-- Task objective --
Where the string "every" occurs in the material below, report the whole line.
= Beginning of Section =
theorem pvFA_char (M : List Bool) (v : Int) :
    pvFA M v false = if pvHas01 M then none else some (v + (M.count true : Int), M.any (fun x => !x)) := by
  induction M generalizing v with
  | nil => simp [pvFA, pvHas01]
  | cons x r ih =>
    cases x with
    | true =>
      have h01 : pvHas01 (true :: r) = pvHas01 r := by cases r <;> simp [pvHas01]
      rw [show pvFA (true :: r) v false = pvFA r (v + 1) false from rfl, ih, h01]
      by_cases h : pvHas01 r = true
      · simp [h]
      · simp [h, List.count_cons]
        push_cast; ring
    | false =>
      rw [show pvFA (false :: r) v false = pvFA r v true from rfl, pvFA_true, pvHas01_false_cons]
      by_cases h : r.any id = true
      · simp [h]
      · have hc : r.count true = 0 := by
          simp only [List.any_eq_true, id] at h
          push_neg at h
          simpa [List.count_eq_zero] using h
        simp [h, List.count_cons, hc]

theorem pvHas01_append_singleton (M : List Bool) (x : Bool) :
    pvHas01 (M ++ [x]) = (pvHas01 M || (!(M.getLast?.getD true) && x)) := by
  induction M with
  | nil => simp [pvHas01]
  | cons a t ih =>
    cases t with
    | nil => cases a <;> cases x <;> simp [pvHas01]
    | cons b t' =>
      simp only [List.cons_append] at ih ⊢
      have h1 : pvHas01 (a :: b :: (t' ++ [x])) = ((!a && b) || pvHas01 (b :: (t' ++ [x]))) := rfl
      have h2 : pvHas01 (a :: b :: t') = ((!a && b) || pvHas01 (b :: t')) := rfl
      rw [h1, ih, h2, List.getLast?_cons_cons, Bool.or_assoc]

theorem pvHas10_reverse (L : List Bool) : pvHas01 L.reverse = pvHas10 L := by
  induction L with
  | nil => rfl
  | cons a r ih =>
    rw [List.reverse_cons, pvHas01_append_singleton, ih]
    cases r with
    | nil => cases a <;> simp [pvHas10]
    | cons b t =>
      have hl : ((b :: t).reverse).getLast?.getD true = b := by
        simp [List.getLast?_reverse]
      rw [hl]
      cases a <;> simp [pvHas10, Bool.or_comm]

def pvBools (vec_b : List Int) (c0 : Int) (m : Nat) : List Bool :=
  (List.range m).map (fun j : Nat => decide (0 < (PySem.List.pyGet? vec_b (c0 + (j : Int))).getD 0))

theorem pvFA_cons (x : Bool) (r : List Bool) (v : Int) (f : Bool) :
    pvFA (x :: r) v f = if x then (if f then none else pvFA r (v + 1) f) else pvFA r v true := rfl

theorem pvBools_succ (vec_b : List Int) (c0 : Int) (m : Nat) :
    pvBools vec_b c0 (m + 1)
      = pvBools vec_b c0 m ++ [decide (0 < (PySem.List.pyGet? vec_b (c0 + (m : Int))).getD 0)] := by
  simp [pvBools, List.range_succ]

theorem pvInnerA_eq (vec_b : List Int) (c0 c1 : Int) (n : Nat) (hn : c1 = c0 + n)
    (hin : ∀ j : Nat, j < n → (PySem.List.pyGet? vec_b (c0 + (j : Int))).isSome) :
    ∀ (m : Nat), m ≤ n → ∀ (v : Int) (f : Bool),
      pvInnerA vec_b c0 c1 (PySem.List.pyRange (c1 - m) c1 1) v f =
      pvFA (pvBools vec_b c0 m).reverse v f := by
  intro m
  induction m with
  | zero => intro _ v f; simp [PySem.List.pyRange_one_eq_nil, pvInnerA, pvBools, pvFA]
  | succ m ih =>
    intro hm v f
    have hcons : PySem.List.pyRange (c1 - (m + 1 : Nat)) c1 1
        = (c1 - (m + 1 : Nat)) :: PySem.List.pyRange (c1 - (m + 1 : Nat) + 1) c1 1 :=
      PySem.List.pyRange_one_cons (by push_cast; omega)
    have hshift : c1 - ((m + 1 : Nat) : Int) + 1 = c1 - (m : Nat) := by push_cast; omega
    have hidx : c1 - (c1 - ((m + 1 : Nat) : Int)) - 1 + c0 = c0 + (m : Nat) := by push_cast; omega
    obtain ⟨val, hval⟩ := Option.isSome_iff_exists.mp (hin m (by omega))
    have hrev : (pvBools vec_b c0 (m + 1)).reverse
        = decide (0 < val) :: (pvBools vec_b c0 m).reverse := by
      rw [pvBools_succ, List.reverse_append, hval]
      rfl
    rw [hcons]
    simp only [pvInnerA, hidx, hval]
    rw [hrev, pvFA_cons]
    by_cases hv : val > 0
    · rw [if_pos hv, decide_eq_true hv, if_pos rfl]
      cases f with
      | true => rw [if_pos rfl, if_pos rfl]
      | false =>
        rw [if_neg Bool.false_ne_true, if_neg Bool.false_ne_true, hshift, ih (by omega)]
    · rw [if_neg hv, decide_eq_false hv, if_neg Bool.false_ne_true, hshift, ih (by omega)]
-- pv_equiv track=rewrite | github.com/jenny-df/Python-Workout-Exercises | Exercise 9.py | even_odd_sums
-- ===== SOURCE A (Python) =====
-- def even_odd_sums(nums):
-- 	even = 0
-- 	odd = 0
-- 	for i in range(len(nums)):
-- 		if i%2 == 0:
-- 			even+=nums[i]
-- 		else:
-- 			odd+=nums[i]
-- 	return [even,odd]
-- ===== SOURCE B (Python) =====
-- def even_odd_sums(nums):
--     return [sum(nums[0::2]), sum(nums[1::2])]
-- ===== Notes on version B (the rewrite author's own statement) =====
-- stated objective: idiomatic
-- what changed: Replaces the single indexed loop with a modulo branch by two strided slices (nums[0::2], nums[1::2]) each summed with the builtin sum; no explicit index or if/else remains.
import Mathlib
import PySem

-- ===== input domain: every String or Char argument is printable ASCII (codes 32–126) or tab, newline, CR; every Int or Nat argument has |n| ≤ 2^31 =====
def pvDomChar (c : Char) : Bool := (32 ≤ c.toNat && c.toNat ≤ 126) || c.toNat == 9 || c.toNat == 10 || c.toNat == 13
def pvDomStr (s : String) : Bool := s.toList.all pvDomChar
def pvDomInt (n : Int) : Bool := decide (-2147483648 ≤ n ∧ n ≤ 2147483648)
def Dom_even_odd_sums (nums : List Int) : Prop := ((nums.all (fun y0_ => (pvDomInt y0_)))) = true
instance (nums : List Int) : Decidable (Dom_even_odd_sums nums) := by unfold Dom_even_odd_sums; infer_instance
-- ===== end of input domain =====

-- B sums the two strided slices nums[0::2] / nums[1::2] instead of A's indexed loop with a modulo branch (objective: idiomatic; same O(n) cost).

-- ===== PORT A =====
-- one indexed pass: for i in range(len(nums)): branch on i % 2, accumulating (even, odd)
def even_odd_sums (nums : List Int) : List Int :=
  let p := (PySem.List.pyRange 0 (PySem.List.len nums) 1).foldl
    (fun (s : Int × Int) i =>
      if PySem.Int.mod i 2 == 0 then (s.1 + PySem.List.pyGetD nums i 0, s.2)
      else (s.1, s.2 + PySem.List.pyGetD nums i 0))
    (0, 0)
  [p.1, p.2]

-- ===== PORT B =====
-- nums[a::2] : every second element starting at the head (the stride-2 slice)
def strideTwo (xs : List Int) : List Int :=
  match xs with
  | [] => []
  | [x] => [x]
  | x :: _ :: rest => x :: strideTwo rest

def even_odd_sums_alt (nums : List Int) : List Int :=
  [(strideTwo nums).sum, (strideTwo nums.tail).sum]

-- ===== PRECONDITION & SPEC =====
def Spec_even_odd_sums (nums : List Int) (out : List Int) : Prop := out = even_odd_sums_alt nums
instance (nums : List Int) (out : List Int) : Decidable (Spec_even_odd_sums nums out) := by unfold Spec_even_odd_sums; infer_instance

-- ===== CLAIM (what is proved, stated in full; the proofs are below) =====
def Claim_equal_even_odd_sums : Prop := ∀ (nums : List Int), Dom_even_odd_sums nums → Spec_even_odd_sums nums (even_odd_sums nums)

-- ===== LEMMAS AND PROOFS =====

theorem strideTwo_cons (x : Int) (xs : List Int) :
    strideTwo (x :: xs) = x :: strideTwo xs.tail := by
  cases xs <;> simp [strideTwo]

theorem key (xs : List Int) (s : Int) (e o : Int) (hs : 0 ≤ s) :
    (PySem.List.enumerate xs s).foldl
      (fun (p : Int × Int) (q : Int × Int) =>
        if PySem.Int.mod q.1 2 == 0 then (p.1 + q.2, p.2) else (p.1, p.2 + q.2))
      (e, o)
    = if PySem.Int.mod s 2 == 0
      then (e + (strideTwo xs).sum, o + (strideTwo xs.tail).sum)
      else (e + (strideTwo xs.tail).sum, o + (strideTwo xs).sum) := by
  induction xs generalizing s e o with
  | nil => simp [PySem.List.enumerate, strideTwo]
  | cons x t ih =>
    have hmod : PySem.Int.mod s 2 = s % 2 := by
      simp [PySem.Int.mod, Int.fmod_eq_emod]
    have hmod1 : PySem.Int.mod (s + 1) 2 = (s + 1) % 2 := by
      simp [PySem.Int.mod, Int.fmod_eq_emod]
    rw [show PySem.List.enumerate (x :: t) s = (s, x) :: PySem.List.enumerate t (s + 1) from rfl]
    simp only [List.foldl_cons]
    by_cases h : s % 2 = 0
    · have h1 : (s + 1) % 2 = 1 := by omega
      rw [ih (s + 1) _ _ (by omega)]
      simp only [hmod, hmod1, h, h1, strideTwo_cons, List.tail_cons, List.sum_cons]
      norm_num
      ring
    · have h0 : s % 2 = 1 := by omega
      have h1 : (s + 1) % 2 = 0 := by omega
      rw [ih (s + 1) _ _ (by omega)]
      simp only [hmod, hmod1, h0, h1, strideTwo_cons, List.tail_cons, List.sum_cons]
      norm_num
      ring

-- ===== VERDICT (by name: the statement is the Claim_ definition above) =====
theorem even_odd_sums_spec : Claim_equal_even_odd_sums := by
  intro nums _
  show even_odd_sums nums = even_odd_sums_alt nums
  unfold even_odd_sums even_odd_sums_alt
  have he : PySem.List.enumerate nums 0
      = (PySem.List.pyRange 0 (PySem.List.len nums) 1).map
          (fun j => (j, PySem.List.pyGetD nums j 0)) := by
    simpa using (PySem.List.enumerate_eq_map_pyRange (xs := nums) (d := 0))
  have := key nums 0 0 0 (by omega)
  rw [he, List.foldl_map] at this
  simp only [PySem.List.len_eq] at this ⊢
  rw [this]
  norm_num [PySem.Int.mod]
= End of Section =
-- Answer area --
-- ===== input domain: every String or Char argument is printable ASCII (codes 32–126) or tab, newline, CR; every Int or Nat argument has |n| ≤ 2^31 =====
-- nums[a::2] : every second element starting at the head (the stride-2 slice)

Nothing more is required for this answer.